What’s inside? Here are the questions answered in today’s reader mailbag, boiled down to five word summaries. Click on the number to jump straight down to the question.
1. Hospital bills and 529 plans
2. Planning with constant challenges
3. Using old baseball cards
4. Frugal yoga tip
5. Baking bread at home
6. Frugality and “ripping off” businesses
7. Buy it for life: underwear
8. Old stamps
9. Reliable car brands
10. College savings and ill child
11. Wondering about a 401(k)
12. Time management insight
13. Flipping stuff on Craigslist
14. Timing of new car purchase
15. Frugal way to practice chess
Our family usually goes camping several times during the year, with these weekends spread across the spring, summer, and fall.
When I was younger, I used to relish the summer camping trips because of the really long days. Now that I have children and am in my thirties, I actually prefer the spring and especially the fall camping trips. The days are shorter, which means that the children can enjoy some campfire time without completely wrecking their bedtime, and the weather is more palatable in that the daytimes aren’t scorching hot and the evenings and nighttimes have just a bit of chill in the air.
I hope that we get a few more chances to camp before 2014 is over.
My wife and I are not big spenders. We cook at home, drive 10 year old cars, no cable TV, and budget a dollar amount for savings. My wife and I have a municipal funded pension and 401k. We have 7k in our savings and would like to start investing in a 529 plan for our newborn and personal investment of index funds for a better return than our savings account.
One issue that’s holding me back from this is that our newborn baby required extensive open-heart surgery. With that, came a large hospital bill of 8k after insurance deductibles. I have already made calls to the hospital for a discounted rate of roughly 5-6k.
The hospital gave us two options. Do a payment plan of the roughly 8k? Or pay a discounted rate of 5-6k in one lump sum? And after that is taken care of, what is a good amount of money to start the 529 and personal investment? Isn’t it best to invest most of the money than keep it in the savings account, knowing we will continue saving?
If it’s only $5,000, I’d make the lump sum payment. That would leave you with a $2,000 emergency fund for the moment, which is low with a newborn baby with health issues, but not dangerously so.
If the lump payment is $6,000, you start cutting that emergency fund very, very tight. I would be nervous to be in a situation with a sick child and only $1,000 in the emergency fund.

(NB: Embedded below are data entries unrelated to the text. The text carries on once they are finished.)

-- pv_equiv track=rewrite | github.com/liamcheney/Python_PhD | General_Scripts/2019-10-03-species_identifying_commonly_missing_alleles.py | calculate_missing_info
-- ===== SOURCE A (Python) =====
-- def calculate_missing_info(genome_alleles_dict, simple_out):
--     save_dict = {}
--
--     for key, value in genome_alleles_dict.items():
--
--         if simple_out:
--             zero_count = 0
--
--             for i in value:
--                 if ':0' in i:
--                     zero_count = zero_count + 1
--
--             save_dict[key] ={'zero' : zero_count}
--
--
--         else:
--
--             new_allele_count = 0
--             worked_allele_count = 0
--             exact_hit_count = 0
--             missing_count = 0
--             failed_filter_count = 0
--             noblast_count = 0
--             duplication_count = 0
--             too_much_missing_count = 0
--             too_long_count = 0
--             for i in value:
--
--                 #handling missing alleles
--                 if ':0' in i:
--                     missing_count = missing_count + 1
--
--                     if 'failed_filter' in i:
--                         failed_filter_count = failed_filter_count + 1
--
--                     elif 'possible_duplication' in i:
--                         duplication_count = duplication_count + 1
--
--                     elif 'no_blast_hits' in i:
--                         noblast_count = noblast_count + 1
--
--                     elif 'unscorable_too_much_missing' in i:
--                         too_much_missing_count = too_much_missing_count + 1
--
--                     elif 'unscorable_too_long' in i:
--                         too_long_count = too_long_count + 1
--
--                 #handling worked alleles
--                 if ':0' not in i:
--                     worked_allele_count = worked_allele_count + 1
--
--                     if 'new' in i:
--                         new_allele_count = new_allele_count + 1
--
--                     elif ':1' in i:
--                         exact_hit_count = exact_hit_count + 1
--
--
--             save_dict[key] ={'worked':worked_allele_count, 'new':new_allele_count, 'exact':exact_hit_count, 'unscorable_too_much_missing':too_much_missing_count, 'unscorable_too_long':too_long_count, 'no_blast_hits':noblast_count, 'possible_duplication':duplication_count, 'failed_filter':failed_filter_count}
--
--     return save_dict
-- ===== SOURCE B (Python) =====
-- def _classify(i):
--     """Map one allele string to a single fine-grained category label."""
--     if ':0' in i:
--         if 'failed_filter' in i:
--             return 'failed_filter'
--         elif 'possible_duplication' in i:
--             return 'possible_duplication'
--         elif 'no_blast_hits' in i:
--             return 'no_blast_hits'
--         elif 'unscorable_too_much_missing' in i:
--             return 'unscorable_too_much_missing'
--         elif 'unscorable_too_long' in i:
--             return 'unscorable_too_long'
--         else:
--             return 'missing_other'
--     elif 'new' in i:
--         return 'new'
--     elif ':1' in i:
--         return 'exact'
--     else:
--         return 'worked_other'
--
--
-- def calculate_missing_info(genome_alleles_dict, simple_out):
--     save_dict = {}
--     for key, value in genome_alleles_dict.items():
--         if simple_out:
--             save_dict[key] = {'zero': sum(1 for i in value if ':0' in i)}
--         else:
--             labels = [_classify(i) for i in value]
--             missing_total = (labels.count('failed_filter')
--                              + labels.count('possible_duplication')
--                              + labels.count('no_blast_hits')
--                              + labels.count('unscorable_too_much_missing')
--                              + labels.count('unscorable_too_long')
--                              + labels.count('missing_other'))
--             save_dict[key] = {
--                 'worked': len(labels) - missing_total,
--                 'new': labels.count('new'),
--                 'exact': labels.count('exact'),
--                 'unscorable_too_much_missing': labels.count('unscorable_too_much_missing'),
--                 'unscorable_too_long': labels.count('unscorable_too_long'),
--                 'no_blast_hits': labels.count('no_blast_hits'),
--                 'possible_duplication': labels.count('possible_duplication'),
--                 'failed_filter': labels.count('failed_filter'),
--             }
--     return save_dict
-- ===== Notes on version B (the rewrite author's own statement) =====
-- stated objective: simpler
-- what changed: B classifies each allele into one label with a helper, tallies labels with list.count, and derives every output field (worked = total minus missing labels) from that frequency table, instead of A's nine named counters incremented inside nested if/elif branches.
import Mathlib
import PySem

If the emergency fund were a non-factor, of course, the lump sum would be far and away the better choice.
So my husband and I have a debt repayment plan and we have a retirement plan too that we’re contributing to each month. As far as I can tell we are set to retire at age 62 or so. Sounds great, right?
The problem is that I seem to have terrible luck. It seems like at least once a year some sort of disaster befalls me or our family. I’ve had two different types of cancer (both in remission). We have three children, two of which are autistic and the third one requires a number of medications to help with her breathing. I’ve lost six jobs in the last nine years all because the business folded up not because of my performance. My husband has had several long stretches of unemployment including one for an accident that broke a bunch of bones.

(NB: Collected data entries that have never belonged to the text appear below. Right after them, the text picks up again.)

-- pv_equiv track=rewrite | github.com/Gerald-Jehova/2048 | 2048_Game.py | not_shifted
-- ===== SOURCE A (Python) =====
-- def not_shifted(line):
--   num = False
--   inner_zero = False
--   for i in line:
--     if(i != 0):
--       num = True
--     if(i == 0 and num == True):
--       inner_zero = True
--
--   return inner_zero
-- ===== SOURCE B (Python) =====
-- def not_shifted(line):
--     # A zero lies after a nonzero iff the first nonzero's index precedes the last zero's index.
--     nonzero_positions = [k for k, v in enumerate(line) if v != 0]
--     zero_positions = [k for k, v in enumerate(line) if v == 0]
--     if not nonzero_positions or not zero_positions:
--         return False
--     return nonzero_positions[0] < zero_positions[-1]
-- ===== Notes on version B (the rewrite author's own statement) =====
-- stated objective: alternative
-- what changed: Replaces the two-flag stateful scan with an index-based formulation: build the lists of nonzero and zero positions via enumerate and return whether the first nonzero index precedes the last zero index.
import Mathlib
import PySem

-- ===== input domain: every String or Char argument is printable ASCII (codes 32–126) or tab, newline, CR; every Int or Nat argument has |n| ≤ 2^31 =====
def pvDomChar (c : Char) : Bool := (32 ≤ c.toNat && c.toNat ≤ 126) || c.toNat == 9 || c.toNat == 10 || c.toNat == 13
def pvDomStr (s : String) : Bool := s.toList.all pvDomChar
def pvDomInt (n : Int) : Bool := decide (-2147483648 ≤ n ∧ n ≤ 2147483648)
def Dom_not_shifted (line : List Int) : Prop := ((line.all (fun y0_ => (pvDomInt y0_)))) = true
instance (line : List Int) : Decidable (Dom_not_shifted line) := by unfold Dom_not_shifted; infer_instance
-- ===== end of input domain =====

-- B replaces A's two-flag stateful scan by an index comparison: first-nonzero position < last-zero position.


-- ===== PORT A =====
-- loop body of A: update (num, inner_zero) for one element, in A's order
def pvStepA (st : Bool × Bool) (i : Int) : Bool × Bool :=
  let num := if i ≠ 0 then true else st.1
  let inner_zero := if i = 0 ∧ num = true then true else st.2
  (num, inner_zero)

def not_shifted (line : List Int) : Bool :=
  (line.foldl pvStepA (false, false)).2

-- ===== PORT B =====
-- Source B's final guard+comparison: False unless both position lists are nonempty, else compare
def pvCmp (fnz? lz? : Option Int) : Bool :=
  match fnz?, lz? with
  | some a, some b => decide (a < b)
  | _, _ => false

def not_shifted_alt (line : List Int) : Bool :=
  let nonzero_positions := ((PySem.List.enumerate line).filter (fun p => p.2 ≠ 0)).map (·.1)
  let zero_positions := ((PySem.List.enumerate line).filter (fun p => p.2 = 0)).map (·.1)
  pvCmp nonzero_positions.head? zero_positions.getLast?

-- ===== PRECONDITION & SPEC =====
def Spec_not_shifted (line : List Int) (out : Bool) : Prop := out = not_shifted_alt line
instance (line : List Int) (out : Bool) : Decidable (Spec_not_shifted line out) := by unfold Spec_not_shifted; infer_instance

-- ===== CLAIM (what is proved, stated in full; the proofs are below) =====
def Claim_equal_not_shifted : Prop := ∀ (line : List Int), Dom_not_shifted line → Spec_not_shifted line (not_shifted line)

-- ===== LEMMAS AND PROOFS =====

-- A's fold, characterised: inner_zero ends true iff a 0 remains after stripping the leading zeros.
theorem not_shifted_loop (line : List Int) : ∀ (num inner : Bool),
    (line.foldl pvStepA (num, inner)).2
    = (inner || (if num then line.contains 0
                 else (line.dropWhile (fun x => x == 0)).contains 0)) := by
  induction line with
  | nil => intro num inner; cases num <;> simp
  | cons i t ih =>
    intro num inner
    by_cases hi : i = 0
    · subst hi
      cases num
      · have h : pvStepA (false, inner) 0 = (false, inner) := by simp [pvStepA]
        rw [List.foldl_cons, h, ih]
        simp [List.dropWhile]
      · have h : pvStepA (true, inner) 0 = (true, true) := by simp [pvStepA]
        rw [List.foldl_cons, h, ih]
        simp
    · have h : ∀ num, pvStepA (num, inner) i = (true, inner) := by
        intro num; simp [pvStepA, hi]
      have hb : (i == 0) = false := by simpa using hi
      rw [List.foldl_cons, h, ih]
      cases num <;>
        simp [List.dropWhile, hb, hi, eq_comm]

-- the zero-position list of (enumerate t s) is empty iff t has no zero
theorem zpos_nil_iff (t : List Int) (s : Int) :
    ((PySem.List.enumerate t s).filter (fun p => p.2 = 0)) = [] ↔ ¬ (0 : Int) ∈ t := by
  rw [List.filter_eq_nil_iff]
  constructor
  · intro h hz
    obtain ⟨k, hk, h0⟩ := List.mem_iff_getElem.mp hz
    have hmem : ((s + (k:Int), t[k]) : Int × Int) ∈ PySem.List.enumerate t s :=
      (PySem.List.mem_enumerate_iff t s _).mpr ⟨k, hk, rfl⟩
    have h2 := h _ hmem
    rw [h0] at h2
    simp at h2
  · intro h p hp hz
    obtain ⟨k, hk, rfl⟩ := (PySem.List.mem_enumerate_iff t s p).mp hp
    simp at hz
    exact h (hz ▸ List.getElem_mem hk)

-- every first component in (enumerate t s) is ≥ s
theorem enum_fst_ge (t : List Int) (s : Int) (p : Int × Int) (hp : p ∈ PySem.List.enumerate t s) :
    s ≤ p.1 := by
  obtain ⟨k, hk, rfl⟩ := (PySem.List.mem_enumerate_iff t s p).mp hp
  simp

-- B's comparison over enumerate starting at any offset equals the strip-then-search characterisation
theorem alt_enum (t : List Int) : ∀ (s : Int),
    pvCmp (((PySem.List.enumerate t s).filter (fun p => p.2 ≠ 0)).map (·.1)).head?
          (((PySem.List.enumerate t s).filter (fun p => p.2 = 0)).map (·.1)).getLast?
    = (t.dropWhile (fun x => x == 0)).contains 0 := by
  induction t with
  | nil => intro s; simp [PySem.List.enumerate, pvCmp]
  | cons x t ih =>
    intro s
    rw [PySem.List.enumerate_cons]
    by_cases hx : x = 0
    · subst hx
      have hfilz : ((((s, (0:Int)) :: PySem.List.enumerate t (s+1)).filter (fun p => p.2 = 0)))
          = (s, (0:Int)) :: (PySem.List.enumerate t (s+1)).filter (fun p => p.2 = 0) := by simp
      have hfilnz : ((((s, (0:Int)) :: PySem.List.enumerate t (s+1)).filter (fun p => p.2 ≠ 0)))
          = (PySem.List.enumerate t (s+1)).filter (fun p => p.2 ≠ 0) := by simp
      have hdw : ((0:Int) :: t).dropWhile (fun y => y == 0) = t.dropWhile (fun y => y == 0) := by
        simp [List.dropWhile]
      rw [hfilz, hfilnz, hdw]
      by_cases hz : ((PySem.List.enumerate t (s+1)).filter (fun p => p.2 = 0)) = []
      · -- t has no zero: both sides false
        rw [hz]
        have h0t : ¬ (0:Int) ∈ t := (zpos_nil_iff t (s+1)).mp hz
        have hnm : (0:Int) ∉ t.dropWhile (fun y => y == 0) :=
          fun hc => h0t ((List.dropWhile_sublist _).subset hc)
        have hrhs : (t.dropWhile (fun y => y == 0)).contains 0 = false := by simpa using hnm
        rw [hrhs]
        rcases hh : (((PySem.List.enumerate t (s+1)).filter (fun p => p.2 ≠ 0)).map (·.1)).head? with _ | a
        · rw [hh]; simp [pvCmp]
        · have ha : a ∈ (((PySem.List.enumerate t (s+1)).filter (fun p => p.2 ≠ 0)).map (·.1)) :=
            List.mem_of_mem_head? (by rw [hh]; simp)
          obtain ⟨p, hp, rfl⟩ := List.mem_map.mp ha
          have hge : s + 1 ≤ p.1 := enum_fst_ge t (s+1) p (List.mem_of_mem_filter hp)
          rw [hh]
          simp only [List.map_cons, List.map_nil, List.getLast?_singleton, pvCmp,
            decide_eq_false_iff_not]
          omega
      · -- t has a zero: drop the leading zero and use the IH
        obtain ⟨q, qs, hq⟩ := List.exists_cons_of_ne_nil hz
        rw [hq, List.map_cons, List.map_cons, List.getLast?_cons_cons, ← List.map_cons, ← hq]
        exact ih (s+1)
    · -- x ≠ 0: first nonzero position is s; zeros of x::t are the zeros of t
      have hfilz : ((((s, x) :: PySem.List.enumerate t (s+1)).filter (fun p => p.2 = 0)))
          = (PySem.List.enumerate t (s+1)).filter (fun p => p.2 = 0) := by simp [hx]
      have hfilnz : ((((s, x) :: PySem.List.enumerate t (s+1)).filter (fun p => p.2 ≠ 0)))
          = (s, x) :: (PySem.List.enumerate t (s+1)).filter (fun p => p.2 ≠ 0) := by simp [hx]
      rw [hfilz, hfilnz]
      have hbx : (x == 0) = false := by simpa using hx
      have hbx' : ((0:Int) == x) = false := by simpa using fun h => hx h.symm
      have hrhs : ((x :: t).dropWhile (fun y => y == 0)).contains 0 = t.contains 0 := by
        simp only [List.dropWhile, hbx]
        rw [List.contains_cons, hbx']
        simp
      rw [hrhs, List.map_cons, List.head?_cons]
      by_cases hz : ((PySem.List.enumerate t (s+1)).filter (fun p => p.2 = 0)) = []
      · rw [hz]
        have h0t : ¬ (0:Int) ∈ t := (zpos_nil_iff t (s+1)).mp hz
        simp [pvCmp, h0t]
      · rcases hl : (((PySem.List.enumerate t (s+1)).filter (fun p => p.2 = 0)).map (·.1)).getLast? with _ | b
        · rw [List.getLast?_eq_none_iff] at hl
          simp [hz] at hl
        · have hb : b ∈ (((PySem.List.enumerate t (s+1)).filter (fun p => p.2 = 0)).map (·.1)) :=
            List.mem_of_getLast? hl
          obtain ⟨p, hp, rfl⟩ := List.mem_map.mp hb
          have hge : s + 1 ≤ p.1 := enum_fst_ge t (s+1) p (List.mem_of_mem_filter hp)
          have hz0 := List.of_mem_filter hp
          have h0t : (0:Int) ∈ t := by
            obtain ⟨k, hk, hpk⟩ := (PySem.List.mem_enumerate_iff t (s+1) p).mp (List.mem_of_mem_filter hp)
            rw [hpk] at hz0
            simp at hz0
            rw [← hz0]
            exact List.getElem_mem hk
          have hct : t.contains 0 = true := by simpa using h0t
          rw [hl, hct]
          simp only [pvCmp, decide_eq_true_eq]
          omega

-- ===== VERDICT (by name: the statement is the Claim_ definition above) =====
theorem not_shifted_spec : Claim_equal_not_shifted := by
  intro line _
  unfold Spec_not_shifted not_shifted not_shifted_alt
  rw [not_shifted_loop, ← alt_enum line 0]
  simp
theorem pv_rowsB (N : Nat) (cost : List Int) :
    ∀ (t : Nat), t ≤ N →
    (PySem.List.pyRange 1 ((t : Int)+1) 1).foldl (lunchesRow ((N : Nat) : Int) cost) [pvRowB N cost 0]
    = (List.range (t+1)).map (pvRowB N cost) := by
  intro t
  induction t with
  | zero =>
    intro _
    have h0 : ((0:Nat):Int) + 1 ≤ 1 := by norm_num
    rw [PySem.List.pyRange_one_eq_nil h0]
    simp
  | succ t ih =>
    intro ht
    have h1 : (1 : Int) ≤ (t : Int) + 1 := by omega
    have hc : ((t+1 : Nat) : Int) + 1 = ((t : Int) + 1) + 1 := by push_cast; ring
    rw [hc, PySem.List.pyRange_one_succ_right h1, List.foldl_append, ih (by omega)]
    simp only [List.foldl_cons, List.foldl_nil]
    show lunchesRow ((N : Nat) : Int) cost ((List.range (t+1)).map (pvRowB N cost)) ((t : Int) + 1)
        = (List.range (t+1+1)).map (pvRowB N cost)
    unfold lunchesRow
    simp only []
    have hprow : PySem.List.pyGetD ((List.range (t+1)).map (pvRowB N cost)) (((t : Int) + 1) - 1) []
        = pvRowB N cost t := by
      rw [show ((t : Int) + 1) - 1 = ((t : Nat) : Int) by ring, PySem.List.pyGetD_natCast]
      exact pv_getD_map_range (t+1) t _ [] (by omega)
    rw [hprow]
    rw [List.range_succ (n := t+1), List.map_append, List.map_singleton]
    congr 1
    rw [pv_pr_map ((N : Int) + 1) _]
    have ht2 : ((N : Int)+1).toNat = N + 1 := by omega
    rw [ht2]
    rfl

I feel like making plans is useless because something else is going to happen any day now.
If you’re planning for the future in a way that involves reducing debt and saving money, don’t worry about those kinds of “terrible luck.”
Less debt and more savings will help you no matter what happens in your life. You will never, ever regret having more money in the bank. You will never, ever regret having less debt.
What you will regret is spending money in a way that doesn’t bring some value into your life. Debt reduction and savings both reduce stress and reduce the impact of anything that happens, both of which have a lot of value.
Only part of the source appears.